-- ---------- assembly ----------

theorem unique_rank_eq_alt (a : List Int) : unique_rank a = unique_rank_alt a := by
  classical
  set n := a.length with hn
  set sa := PySem.List.sorted a (fun x => x) false with hsa
  set order := PySem.List.sorted2 (PySem.List.pyRange 0 (PySem.List.len a) 1)
      (fun i => PySem.List.pyGetD a i 0) (fun i => i) false with horder
  -- A's value
  have hA : unique_rank a = pvRanks sa a [] := by
    have := pvA_loop a sa a [] rfl PySem.Dict.empty []
      (by intro k x h; rw [PySem.Dict.get?_empty] at h; cases h)
    simpa [unique_rank, hsa] using this
  -- facts about order
  have hperm : order.Perm (PySem.List.pyRange 0 (PySem.List.len a) 1) :=
    PySem.List.sorted2_perm _ _ _ _
  have hpw : order.Pairwise (fun p q => pvBlt a p q = true) := pvOrder_pairwise a
  have hlenord : order.length = n := by
    rw [hperm.length_eq, PySem.List.length_pyRange_one]
    simp [PySem.List.len_eq, hn]
  have hmemord : ∀ z, z ∈ order ↔ (0 ≤ z ∧ z < (n : Int)) := by
    intro z
    rw [hperm.mem_iff, PySem.List.mem_pyRange_one]
    simp [PySem.List.len_eq, hn]
  have hndord : order.Nodup := hperm.nodup_iff.mpr (PySem.List.nodup_pyRange_one _ _)
  -- B's value, elementwise
  have hBlen : (unique_rank_alt a).length = n := by
    rw [unique_rank_alt]
    simp only [← horder]
    rw [scatter_length, PySem.List.pyRepeat_singleton]
    simp [PySem.List.len_eq, hn]
  have hAlen : (unique_rank a).length = n := by
    rw [hA, pvRanks_length]
  apply List.ext_getElem (by rw [hAlen, hBlen])
  intro i h1 h2
  have hin : i < n := by rwa [hAlen] at h1
  -- A[i]
  have hAi : (unique_rank a)[i]? =
      some (((a.countP (fun x => decide (x < a[i]'hin)) : Nat) : Int)
        + (((a.take i).count (a[i]'hin) : Nat) : Int)) := by
    rw [hA, pvRanks_getElem? sa a [] i hin]
    rw [pvFi_eq_countP a _ (List.getElem_mem hin)]
    simp
  -- B[i]: find the position of i in order
  have hiord : (i : Int) ∈ order := (hmemord _).mpr (by constructor <;> omega)
  obtain ⟨j, hj, hji⟩ := List.getElem_of_mem hiord
  have hBi : (unique_rank_alt a)[i]? = some ((0 : Int) + j) := by
    rw [unique_rank_alt]
    simp only [← horder]
    apply scatter_getElem? order 0 _ i j ?_ hndord hj hji
    intro y hy
    rcases (hmemord y).mp hy with ⟨h0, hlt⟩
    refine ⟨h0, ?_⟩
    rw [PySem.List.pyRepeat_singleton]
    simp only [List.length_replicate]
    have : ((PySem.List.len a).toNat) = n := by simp [PySem.List.len_eq, hn]
    omega
  -- the position j equals A's rank
  have hcount : order.countP (fun z => pvBlt a z (i : Int)) = j := by
    have := pos_eq_countP (pvBlt a) (pvBlt_asymm a)
      (fun x => by simp [pvBlt]) order j hj hpw
    rwa [hji] at this
  -- transfer the count to range n and split it
  have hcount2 : order.countP (fun z => pvBlt a z (i : Int))
      = a.countP (fun x => decide (x < a[i]'hin)) + (a.take i).count (a[i]'hin) := by
    rw [hperm.countP_eq]
    have hrange : PySem.List.pyRange 0 (PySem.List.len a) 1
        = List.map (fun k : Nat => (k : Int)) (List.range n) := by
      rw [PySem.List.len_eq, ← hn, PySem.List.pyRange_zero_nat]
    rw [hrange, List.countP_map]
    have hcongr : (List.range n).countP ((fun z => pvBlt a z (i : Int)) ∘ (fun k : Nat => (k : Int)))
        = (List.range n).countP (fun k =>
            (decide (a.getD k 0 < a.getD i 0) ||
              (decide (a.getD k 0 = a.getD i 0) && decide (k < i)))) := by
      apply List.countP_congr
      intro k hk
      rw [List.mem_range] at hk
      simp only [Function.comp, pvBlt]
      rw [PySem.List.pyGetD_natCast, PySem.List.pyGetD_natCast]
      simp only [Bool.or_eq_true, Bool.and_eq_true, Bool.not_eq_true', decide_eq_true_eq,
        decide_eq_false_iff_not, Bool.or_eq_true, Bool.and_eq_true, decide_eq_true_eq]
      omega
    rw [hcongr]
    rw [countP_split _ _ _ ?_]
    · congr 1
      · have := countP_range_getD a (fun x => decide (x < a.getD i 0))
        rw [← hn] at this
        rw [this]
        congr 1
        funext x
        congr 1
        rw [List.getD_eq_getElem a 0 hin]
      · -- second summand: count of equal values among earlier indices
        have hsplit : List.range n = List.range i ++ (List.range (n - i)).map (fun k => i + k) := by
          rw [← List.range_add]
          congr 1
          omega
        rw [hsplit, List.countP_append]
        have hz : ((List.range (n - i)).map (fun k => i + k)).countP
            (fun k => decide (a.getD k 0 = a.getD i 0) && decide (k < i)) = 0 := by
          rw [List.countP_eq_zero]
          intro k hk
          rcases List.mem_map.mp hk with ⟨m, _, rfl⟩
          simp
        rw [hz, Nat.add_zero]
        have htake : (a.take i).length = i := by
          rw [List.length_take]; omega
        have h1 : (List.range i).countP (fun k => decide (a.getD k 0 = a.getD i 0) && decide (k < i))
            = (List.range i).countP (fun k => decide ((a.take i).getD k 0 = (a[i]'hin))) := by
          apply List.countP_congr
          intro k hk
          rw [List.mem_range] at hk
          have e1 : (a.take i).getD k 0 = a.getD k 0 := by
            rw [List.getD_eq_getElem?_getD, List.getD_eq_getElem?_getD,
              List.getElem?_take_of_lt hk]
          have e2 : a.getD i 0 = (a[i]'hin) := List.getD_eq_getElem a 0 hin
          have e3 : a[i]? = some (a[i]'hin) := List.getElem?_eq_getElem hin
          simp [hk, e1, e3]
        rw [h1]
        have h2' := countP_range_getD (a.take i) (fun x => decide (x = (a[i]'hin)))
        rw [htake] at h2'
        rw [h2', List.count_eq_countP]
        apply List.countP_congr
        intro x _
        simp
    · intro k hk hp
      rw [List.mem_range] at hk
      simp only [decide_eq_true_eq] at hp
      have hne : ¬ (a.getD k 0 = a.getD i 0) := by omega
      rw [List.getD_eq_getElem?_getD, List.getD_eq_getElem?_getD] at hne
      simp [hne]
  rw [← Option.some_inj, ← List.getElem?_eq_getElem h1, ← List.getElem?_eq_getElem h2, hAi, hBi]
  have : (j : Int) = ((a.countP (fun x => decide (x < a[i]'hin)) : Nat) : Int)
      + (((a.take i).count (a[i]'hin) : Nat) : Int) := by
    rw [← hcount, hcount2]
    push_cast
    ring
  rw [this]
  ring_nf

-- ===== VERDICT (by name: the statement is the Claim_ definition above) =====
theorem unique_rank_spec : Claim_equal_unique_rank := by
  intro a _
  unfold Spec_unique_rank
  exact unique_rank_eq_alt a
::::::::
● Activity
Go through the entries above and copy out every line that includes the word "hmemord".

● Exercise output
  have hmemord : ∀ z, z ∈ order ↔ (0 ≤ z ∧ z < (n : Int)) := by
  have hiord : (i : Int) ∈ order := (hmemord _).mpr (by constructor <;> omega)
    rcases (hmemord y).mp hy with ⟨h0, hlt⟩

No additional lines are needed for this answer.